Stitching Connection Name Resolution

Connection names, those names used within a data integration (DI/ETL) or a business intelligence (BI) tool to reference data stores, are often not the same as the names for those same data stored as harvested in the repository. Because of this difference, you will see a different presentation in the lineage overview of the model with connection names, versus what you see in a data flow trace after stitching the connections to their data stores. This data connection name resolution is performed automatically as part of the stitching process and will even present the “proper” schema names (those from the data stare harvest) in the data lineage trace view.

Example

Go to the object page for the AP to Staging ETL process.

 

 

There are two database connections. Note, their names are shortened versions (spaces missing, etc.) of the data stores.

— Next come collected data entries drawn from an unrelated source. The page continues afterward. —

-- pv_equiv track=rewrite | github.com/Shengjie-Sun/Github | 1049-Medium-Last Stone Weight II-[DP].py | lastStoneWeightII_neighbor
-- ===== SOURCE A (Python) =====
-- def lastStoneWeightII_neighbor(stones):
--     N = len(stones)
--     # states = [[0]*N]*N This is totally wrong!
--     states = [[0]*N for _ in range(N)]
--     for dif in range(N):
--         for i in range(N-dif):
--             j = i + dif
--             if dif == 0:
--                 states[i][j] = stones[i]
--             else:
--                 states[i][j] = min(abs(states[i][k]-states[k+1][j]) for k in range(i, j))
--     return states
-- ===== SOURCE B (Python) =====
-- def lastStoneWeightII_neighbor(stones):
--     # Top-down memoized recursion over subintervals instead of A's
--     # bottom-up sweep by increasing interval length.
--     memo = {}
--
--     def solve(i, j):
--         cached = memo.get((i, j))
--         if cached is not None:
--             return cached
--         if i == j:
--             v = stones[i]
--         else:
--             v = None
--             for k in range(i, j):
--                 cand = abs(solve(i, k) - solve(k + 1, j))
--                 if v is None or cand < v:
--                     v = cand
--         memo[(i, j)] = v
--         return v
--
--     N = len(stones)
--     return [[solve(i, j) if i <= j else 0 for j in range(N)] for i in range(N)]
-- ===== Notes on version B (the rewrite author's own statement) =====
-- stated objective: alternative
-- what changed: Replaces the bottom-up diagonal-by-diagonal table sweep with top-down memoized recursion over subintervals (solve(i,j) caching in a dict), building the returned table by querying solve for each i<=j cell.
import Mathlib
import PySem

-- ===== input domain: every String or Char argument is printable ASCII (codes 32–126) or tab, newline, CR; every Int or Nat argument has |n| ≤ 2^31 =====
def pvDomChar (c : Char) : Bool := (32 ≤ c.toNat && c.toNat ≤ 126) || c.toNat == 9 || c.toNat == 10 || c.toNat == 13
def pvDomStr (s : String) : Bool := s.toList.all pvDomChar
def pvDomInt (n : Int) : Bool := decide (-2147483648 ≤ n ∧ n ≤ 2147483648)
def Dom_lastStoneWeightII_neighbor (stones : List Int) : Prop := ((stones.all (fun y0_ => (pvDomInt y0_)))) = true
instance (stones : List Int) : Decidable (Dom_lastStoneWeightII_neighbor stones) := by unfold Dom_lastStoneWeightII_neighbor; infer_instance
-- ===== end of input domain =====

-- B replaces A's bottom-up diagonal-sweep DP with top-down memoized recursion over
-- subintervals (objective: alternative decomposition, same values, same asymptotic cost).

-- ===== PORT A =====
-- Python's min(generator) over a non-empty sequence is the running-min loop
-- (PySem.List.min?_id_cons); the [] branch is unreachable in A (dif ≥ 1 ⇒ range(i,j) non-empty,
-- where Python's min would raise on empty input; it never does here).
def pvMinFold : List Int → Int
  | [] => 0
  | x :: t => t.foldl min x

-- inner loop body of A: states[i][j] = … (indices produced by range(…) are always in range,
-- so pyGetD/pySetD are exact here)
def pvBodyA (stones : List Int) (dif : Int) (states : List (List Int)) (i : Int) :
    List (List Int) :=
  let j := i + dif
  let v : Int :=
    if dif = 0 then PySem.List.pyGetD stones i 0
    else pvMinFold ((PySem.List.pyRange i j 1).map (fun k =>
      |PySem.List.pyGetD (PySem.List.pyGetD states i []) k 0 -
       PySem.List.pyGetD (PySem.List.pyGetD states (k + 1) []) j 0|))
  PySem.List.pySetD states i
    (PySem.List.pySetD (PySem.List.pyGetD states i []) j v)

-- one outer iteration of A: 'for i in range(N - dif): …'
def pvOuterA (stones : List Int) (states : List (List Int)) (dif : Int) :
    List (List Int) :=
  (PySem.List.pyRange 0 ((stones.length : Int) - dif) 1).foldl (pvBodyA stones dif) states

def lastStoneWeightII_neighbor (stones : List Int) : List (List Int) :=
  let N : Int := stones.length
  let states : List (List Int) :=
    List.replicate stones.length (List.replicate stones.length (0 : Int))
  (PySem.List.pyRange 0 N 1).foldl (pvOuterA stones) states

-- ===== PORT B =====
-- B's recursive helper solve(i, j) with the memo dict threaded through; fuel = j - i bounds
-- the recursion depth (the fuel-0/i≠j branch is unreachable: every call has fuel ≥ j - i).
def pvSolveB (stones : List Int) :
    Nat → Int → Int → PySem.Dict (Int × Int) Int → Int × PySem.Dict (Int × Int) Int
  | fuel, i, j, memo =>
    match memo.get? (i, j) with
    | some v => (v, memo)
    | none =>
      if i = j then
        let v := PySem.List.pyGetD stones i 0
        (v, memo.insert (i, j) v)
      else
        match fuel with
        | 0 => (0, memo)
        | fuel' + 1 =>
          let r := (PySem.List.pyRange i j 1).foldl
            (fun (st : Option Int × PySem.Dict (Int × Int) Int) k =>
              let p1 := pvSolveB stones fuel' i k st.2
              let p2 := pvSolveB stones fuel' (k + 1) j p1.2
              let cand := |p1.1 - p2.1|
              (match st.1 with
               | none => some cand
               | some v => if cand < v then some cand else some v, p2.2))
            (none, memo)
          let v := r.1.getD 0
          (v, r.2.insert (i, j) v)

def lastStoneWeightII_neighbor_alt (stones : List Int) : List (List Int) :=
  let N : Int := stones.length
  let res := (PySem.List.pyRange 0 N 1).foldl
    (fun (st : PySem.Dict (Int × Int) Int × List (List Int)) i =>
      let row := (PySem.List.pyRange 0 N 1).foldl
        (fun (st2 : PySem.Dict (Int × Int) Int × List Int) j =>
          if i ≤ j then
            let p := pvSolveB stones (j - i).toNat i j st2.1
            (p.2, st2.2 ++ [p.1])
          else (st2.1, st2.2 ++ [(0 : Int)]))
        (st.1, [])
      (row.1, st.2 ++ [row.2]))
    (PySem.Dict.empty, [])
  res.2

-- ===== PRECONDITION & SPEC =====
def Spec_lastStoneWeightII_neighbor (stones : List Int) (out : List (List Int)) : Prop := out = lastStoneWeightII_neighbor_alt stones
instance (stones : List Int) (out : List (List Int)) : Decidable (Spec_lastStoneWeightII_neighbor stones out) := by unfold Spec_lastStoneWeightII_neighbor; infer_instance

-- ===== CLAIM (what is proved, stated in full; the proofs are below) =====
def Claim_equal_lastStoneWeightII_neighbor : Prop := ∀ (stones : List Int), Dom_lastStoneWeightII_neighbor stones → Spec_lastStoneWeightII_neighbor stones (lastStoneWeightII_neighbor stones)

-- ===== LEMMAS AND PROOFS =====

def fval (stones : List Int) (g : Nat) (i : Int) : Int :=
  if g = 0 then PySem.List.pyGetD stones i 0
  else pvMinFold ((List.range g).attach.map (fun t =>
    |fval stones t.1 i - fval stones (g - 1 - t.1) (i + (t.1 : Int) + 1)|))
termination_by g
decreasing_by
  · exact List.mem_range.mp t.2
  · have := List.mem_range.mp t.2; omega

theorem fval_zero (stones : List Int) (i : Int) :
    fval stones 0 i = PySem.List.pyGetD stones i 0 := by
  rw [fval]; simp

theorem fval_pos (stones : List Int) {g : Nat} (hg : g ≠ 0) (i : Int) :
    fval stones g i = pvMinFold ((List.range g).map (fun t =>
      |fval stones t i - fval stones (g - 1 - t) (i + (t : Int) + 1)|)) := by
  rw [fval, if_neg hg]
  congr 1
  exact List.attach_map_val (l := List.range g)
    (f := fun t => |fval stones t i - fval stones (g - 1 - t) (i + (t : Int) + 1)|)

theorem fval_pyRange (stones : List Int) {g : Nat} (hg : g ≠ 0) (i : Int) :
    fval stones g i = pvMinFold ((PySem.List.pyRange i (i + (g : Int)) 1).map (fun k =>
      |fval stones (k - i).toNat i - fval stones ((i + (g : Int)) - k - 1).toNat (k + 1)|)) := by
  rw [fval_pos stones hg i, PySem.List.pyRange_one, List.map_map]
  have hgg : ((i + (g : Int)) - i).toNat = g := by omega
  rw [hgg]
  congr 1
  apply List.map_congr_left
  intro t ht
  have ht' := List.mem_range.mp ht
  simp only [Function.comp]
  have h1 : ((i + (t : Int)) - i).toNat = t := by omega
  have h2 : ((i + (g : Int)) - (i + (t : Int)) - 1).toNat = g - 1 - t := by omega
  rw [h1, h2]

theorem optMinFold (l : List Int) (a : Int) :
    l.foldl (fun (o : Option Int) c =>
        match o with
        | none => some c
        | some v => if c < v then some c else some v) (some a)
      = some (l.foldl min a) := by
  induction l generalizing a with
  | nil => rfl
  | cons c l ih =>
    simp only [List.foldl]
    have h : (if c < a then some c else some a) = some (min a c) := by
      rw [min_def]; split_ifs <;> simp only [Option.some.injEq] <;> omega
    rw [h, ih]

def MemoInv (stones : List Int) (memo : PySem.Dict (Int × Int) Int) : Prop :=
  ∀ a b v : Int, memo.get? (a, b) = some v →
    0 ≤ a ∧ a ≤ b ∧ v = fval stones ((b - a).toNat) a

theorem memoInv_insert (stones : List Int) {memo : PySem.Dict (Int × Int) Int}
    (hm : MemoInv stones memo) {i j : Int} (hi : 0 ≤ i) (hij : i ≤ j) {v : Int}
    (hv : v = fval stones ((j - i).toNat) i) :
    MemoInv stones (memo.insert (i, j) v) := by
  intro a b w hw
  rw [PySem.Dict.get?_insert] at hw
  by_cases hab : (a, b) = (i, j)
  · rw [if_pos hab] at hw
    obtain ⟨ha, hb⟩ := Prod.mk.injEq .. ▸ hab
    subst ha; subst hb
    injection hw with hw'
    exact ⟨hi, hij, by rw [← hw', hv]⟩
  · rw [if_neg hab] at hw
    exact hm a b w hw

Click on the StagingDW connection:

 

 

<No name> is presented.

The schema name is not known, as it was never specified in the ETL design. This works because the database will simply use the default schema.

 

Now, go back up to the level of the entire ETL model and then click the Data Flow tab:

 

 

Again, you see the shortened names.

Because we went to the Data Flow tab with the entire ETL model open, rather than from a particular object in a database, we are presented with the Lineage Overview, rather than a Lineage Trace. With the lineage overview, you only what is in the ETL model, not the full end-to-end lineage trace.

However, since we have stitched this model to the two data stores, and have the complete (proper) names for the database and schemas, we see these in the lineage trace. Go back to the Staging DW connection and navigate to the Vendor table object page and go to the Data Flow tab.

 

 

The proper names from the data store models are presented in the lineage trace because the lineage trace is not limited to only what is in the ETL model, unlike the lineage overview.